_ASSIGNED TASK:_
The output is the lines below from the one with "-- pv_equiv track=rewrite" through the one with "match PySem.List.pyGet? (PySem.Chars.splitOn", both included, printed exactly and with no other line.

_TASK INPUT:_
• • •

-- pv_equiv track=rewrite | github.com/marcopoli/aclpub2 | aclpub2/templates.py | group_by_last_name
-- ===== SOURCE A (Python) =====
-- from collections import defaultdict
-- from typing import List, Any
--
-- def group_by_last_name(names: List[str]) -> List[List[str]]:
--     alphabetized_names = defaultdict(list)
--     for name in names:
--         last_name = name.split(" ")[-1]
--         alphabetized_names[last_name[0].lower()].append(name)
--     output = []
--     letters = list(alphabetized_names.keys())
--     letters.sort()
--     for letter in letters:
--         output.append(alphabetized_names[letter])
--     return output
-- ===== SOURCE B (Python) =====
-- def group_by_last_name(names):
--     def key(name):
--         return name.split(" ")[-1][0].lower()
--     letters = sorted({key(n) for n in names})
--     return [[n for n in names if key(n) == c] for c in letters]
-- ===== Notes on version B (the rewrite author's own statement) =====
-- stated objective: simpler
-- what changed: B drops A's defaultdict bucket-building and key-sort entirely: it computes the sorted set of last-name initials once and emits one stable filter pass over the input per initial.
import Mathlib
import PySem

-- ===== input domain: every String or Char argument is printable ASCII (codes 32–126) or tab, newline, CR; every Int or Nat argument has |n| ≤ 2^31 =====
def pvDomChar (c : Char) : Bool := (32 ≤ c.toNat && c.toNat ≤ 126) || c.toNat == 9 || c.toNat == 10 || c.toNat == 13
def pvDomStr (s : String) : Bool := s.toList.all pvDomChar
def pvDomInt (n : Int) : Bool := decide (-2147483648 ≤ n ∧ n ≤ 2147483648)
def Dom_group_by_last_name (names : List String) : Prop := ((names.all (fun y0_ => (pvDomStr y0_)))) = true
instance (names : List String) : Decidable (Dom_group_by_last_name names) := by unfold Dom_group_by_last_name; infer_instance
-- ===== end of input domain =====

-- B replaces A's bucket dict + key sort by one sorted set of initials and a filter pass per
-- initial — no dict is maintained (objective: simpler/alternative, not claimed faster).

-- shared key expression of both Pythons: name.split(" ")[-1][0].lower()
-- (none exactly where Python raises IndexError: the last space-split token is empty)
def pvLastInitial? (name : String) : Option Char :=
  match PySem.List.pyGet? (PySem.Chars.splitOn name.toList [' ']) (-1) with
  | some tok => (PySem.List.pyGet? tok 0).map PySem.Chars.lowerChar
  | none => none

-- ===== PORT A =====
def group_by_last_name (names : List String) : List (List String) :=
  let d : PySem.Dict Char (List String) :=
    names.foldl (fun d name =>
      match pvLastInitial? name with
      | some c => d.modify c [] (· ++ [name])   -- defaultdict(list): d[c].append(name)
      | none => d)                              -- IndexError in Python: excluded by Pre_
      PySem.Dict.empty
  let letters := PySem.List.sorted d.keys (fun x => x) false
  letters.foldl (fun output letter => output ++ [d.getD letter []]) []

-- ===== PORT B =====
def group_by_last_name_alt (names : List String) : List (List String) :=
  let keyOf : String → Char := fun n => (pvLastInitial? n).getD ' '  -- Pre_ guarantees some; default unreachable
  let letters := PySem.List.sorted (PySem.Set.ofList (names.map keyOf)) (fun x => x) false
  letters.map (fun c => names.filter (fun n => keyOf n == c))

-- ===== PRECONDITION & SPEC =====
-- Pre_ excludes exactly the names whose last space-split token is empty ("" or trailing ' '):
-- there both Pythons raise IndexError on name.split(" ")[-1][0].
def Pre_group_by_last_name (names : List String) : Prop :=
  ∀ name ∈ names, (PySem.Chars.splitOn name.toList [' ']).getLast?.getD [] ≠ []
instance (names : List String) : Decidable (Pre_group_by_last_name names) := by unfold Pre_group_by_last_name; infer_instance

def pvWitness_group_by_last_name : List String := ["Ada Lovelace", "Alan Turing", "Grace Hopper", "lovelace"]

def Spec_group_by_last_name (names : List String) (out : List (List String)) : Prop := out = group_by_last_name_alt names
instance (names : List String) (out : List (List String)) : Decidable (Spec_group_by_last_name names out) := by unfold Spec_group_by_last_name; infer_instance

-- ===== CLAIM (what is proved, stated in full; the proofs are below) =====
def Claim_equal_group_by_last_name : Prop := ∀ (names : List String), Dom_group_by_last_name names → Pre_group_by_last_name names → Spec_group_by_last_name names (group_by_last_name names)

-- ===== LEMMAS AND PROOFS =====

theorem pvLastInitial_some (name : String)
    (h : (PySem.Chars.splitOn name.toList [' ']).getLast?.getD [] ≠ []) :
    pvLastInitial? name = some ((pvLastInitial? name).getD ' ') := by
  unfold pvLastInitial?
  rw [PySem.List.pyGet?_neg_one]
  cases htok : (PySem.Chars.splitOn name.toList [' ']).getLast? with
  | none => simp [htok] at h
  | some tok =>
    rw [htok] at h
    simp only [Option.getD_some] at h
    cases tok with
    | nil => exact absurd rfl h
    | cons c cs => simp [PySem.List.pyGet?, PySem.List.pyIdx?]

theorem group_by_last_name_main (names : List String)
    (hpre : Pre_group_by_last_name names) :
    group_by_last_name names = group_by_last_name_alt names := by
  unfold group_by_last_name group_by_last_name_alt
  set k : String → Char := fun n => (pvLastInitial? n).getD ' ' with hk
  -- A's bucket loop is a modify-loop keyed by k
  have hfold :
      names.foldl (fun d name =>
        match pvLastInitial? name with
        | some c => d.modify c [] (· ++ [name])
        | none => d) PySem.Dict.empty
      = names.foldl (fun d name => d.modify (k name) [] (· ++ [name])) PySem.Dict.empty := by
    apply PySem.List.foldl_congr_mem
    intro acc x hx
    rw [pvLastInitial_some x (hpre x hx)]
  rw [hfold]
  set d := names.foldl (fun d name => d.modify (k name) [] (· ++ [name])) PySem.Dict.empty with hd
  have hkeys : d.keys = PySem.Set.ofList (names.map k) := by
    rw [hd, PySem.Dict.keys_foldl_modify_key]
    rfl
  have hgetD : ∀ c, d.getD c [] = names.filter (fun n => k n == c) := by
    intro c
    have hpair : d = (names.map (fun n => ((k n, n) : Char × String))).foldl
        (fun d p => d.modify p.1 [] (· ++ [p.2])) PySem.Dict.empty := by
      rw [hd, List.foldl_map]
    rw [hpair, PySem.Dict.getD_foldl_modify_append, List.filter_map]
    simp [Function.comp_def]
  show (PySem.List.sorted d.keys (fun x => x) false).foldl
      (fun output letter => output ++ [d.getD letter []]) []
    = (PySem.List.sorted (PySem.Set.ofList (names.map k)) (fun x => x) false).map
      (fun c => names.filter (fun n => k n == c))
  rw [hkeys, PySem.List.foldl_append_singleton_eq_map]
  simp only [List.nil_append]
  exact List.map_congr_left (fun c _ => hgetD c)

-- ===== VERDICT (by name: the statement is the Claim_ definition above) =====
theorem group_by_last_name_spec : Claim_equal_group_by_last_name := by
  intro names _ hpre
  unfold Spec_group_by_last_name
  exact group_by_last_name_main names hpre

• • •

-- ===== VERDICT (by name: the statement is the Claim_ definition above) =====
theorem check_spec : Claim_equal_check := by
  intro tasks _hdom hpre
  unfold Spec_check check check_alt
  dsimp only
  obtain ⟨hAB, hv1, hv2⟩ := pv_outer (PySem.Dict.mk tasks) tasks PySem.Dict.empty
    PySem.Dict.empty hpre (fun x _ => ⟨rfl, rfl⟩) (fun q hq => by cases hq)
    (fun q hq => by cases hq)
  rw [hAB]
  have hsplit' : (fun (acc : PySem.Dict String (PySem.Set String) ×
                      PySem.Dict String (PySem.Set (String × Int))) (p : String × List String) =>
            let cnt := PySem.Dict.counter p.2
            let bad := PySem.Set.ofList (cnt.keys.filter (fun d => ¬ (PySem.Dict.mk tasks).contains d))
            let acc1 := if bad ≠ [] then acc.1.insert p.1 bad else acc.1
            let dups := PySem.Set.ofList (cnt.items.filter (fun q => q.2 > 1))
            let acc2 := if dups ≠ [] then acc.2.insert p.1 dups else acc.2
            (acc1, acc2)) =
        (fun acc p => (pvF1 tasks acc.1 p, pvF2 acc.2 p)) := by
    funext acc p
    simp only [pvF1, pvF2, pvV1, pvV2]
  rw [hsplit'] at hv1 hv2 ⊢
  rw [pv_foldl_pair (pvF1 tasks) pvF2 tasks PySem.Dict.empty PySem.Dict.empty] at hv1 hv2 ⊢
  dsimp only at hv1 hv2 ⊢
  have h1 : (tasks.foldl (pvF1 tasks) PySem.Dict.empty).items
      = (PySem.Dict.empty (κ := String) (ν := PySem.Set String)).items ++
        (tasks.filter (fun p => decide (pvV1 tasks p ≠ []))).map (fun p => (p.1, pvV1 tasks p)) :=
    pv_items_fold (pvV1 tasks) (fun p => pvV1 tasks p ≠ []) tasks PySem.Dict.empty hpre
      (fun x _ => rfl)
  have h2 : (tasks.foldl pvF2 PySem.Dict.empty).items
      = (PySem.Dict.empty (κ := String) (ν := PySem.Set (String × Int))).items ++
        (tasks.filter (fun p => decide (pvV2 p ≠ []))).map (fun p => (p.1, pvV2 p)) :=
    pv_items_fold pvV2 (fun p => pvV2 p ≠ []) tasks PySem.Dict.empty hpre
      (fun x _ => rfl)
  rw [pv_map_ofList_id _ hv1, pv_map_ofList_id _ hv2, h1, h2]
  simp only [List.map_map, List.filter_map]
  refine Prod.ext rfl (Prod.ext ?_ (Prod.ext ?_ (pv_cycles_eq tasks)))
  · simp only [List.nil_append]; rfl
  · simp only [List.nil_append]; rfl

• • •

_SOLUTION TO THIS TASK:_
-- pv_equiv track=rewrite | github.com/marcopoli/aclpub2 | aclpub2/templates.py | group_by_last_name
-- ===== SOURCE A (Python) =====
-- from collections import defaultdict
-- from typing import List, Any
--
-- def group_by_last_name(names: List[str]) -> List[List[str]]:
--     alphabetized_names = defaultdict(list)
--     for name in names:
--         last_name = name.split(" ")[-1]
--         alphabetized_names[last_name[0].lower()].append(name)
--     output = []
--     letters = list(alphabetized_names.keys())
--     letters.sort()
--     for letter in letters:
--         output.append(alphabetized_names[letter])
--     return output
-- ===== SOURCE B (Python) =====
-- def group_by_last_name(names):
--     def key(name):
--         return name.split(" ")[-1][0].lower()
--     letters = sorted({key(n) for n in names})
--     return [[n for n in names if key(n) == c] for c in letters]
-- ===== Notes on version B (the rewrite author's own statement) =====
-- stated objective: simpler
-- what changed: B drops A's defaultdict bucket-building and key-sort entirely: it computes the sorted set of last-name initials once and emits one stable filter pass over the input per initial.
import Mathlib
import PySem

-- ===== input domain: every String or Char argument is printable ASCII (codes 32–126) or tab, newline, CR; every Int or Nat argument has |n| ≤ 2^31 =====
def pvDomChar (c : Char) : Bool := (32 ≤ c.toNat && c.toNat ≤ 126) || c.toNat == 9 || c.toNat == 10 || c.toNat == 13
def pvDomStr (s : String) : Bool := s.toList.all pvDomChar
def pvDomInt (n : Int) : Bool := decide (-2147483648 ≤ n ∧ n ≤ 2147483648)
def Dom_group_by_last_name (names : List String) : Prop := ((names.all (fun y0_ => (pvDomStr y0_)))) = true
instance (names : List String) : Decidable (Dom_group_by_last_name names) := by unfold Dom_group_by_last_name; infer_instance
-- ===== end of input domain =====

-- B replaces A's bucket dict + key sort by one sorted set of initials and a filter pass per
-- initial — no dict is maintained (objective: simpler/alternative, not claimed faster).

-- shared key expression of both Pythons: name.split(" ")[-1][0].lower()
-- (none exactly where Python raises IndexError: the last space-split token is empty)
def pvLastInitial? (name : String) : Option Char :=
  match PySem.List.pyGet? (PySem.Chars.splitOn name.toList [' ']) (-1) with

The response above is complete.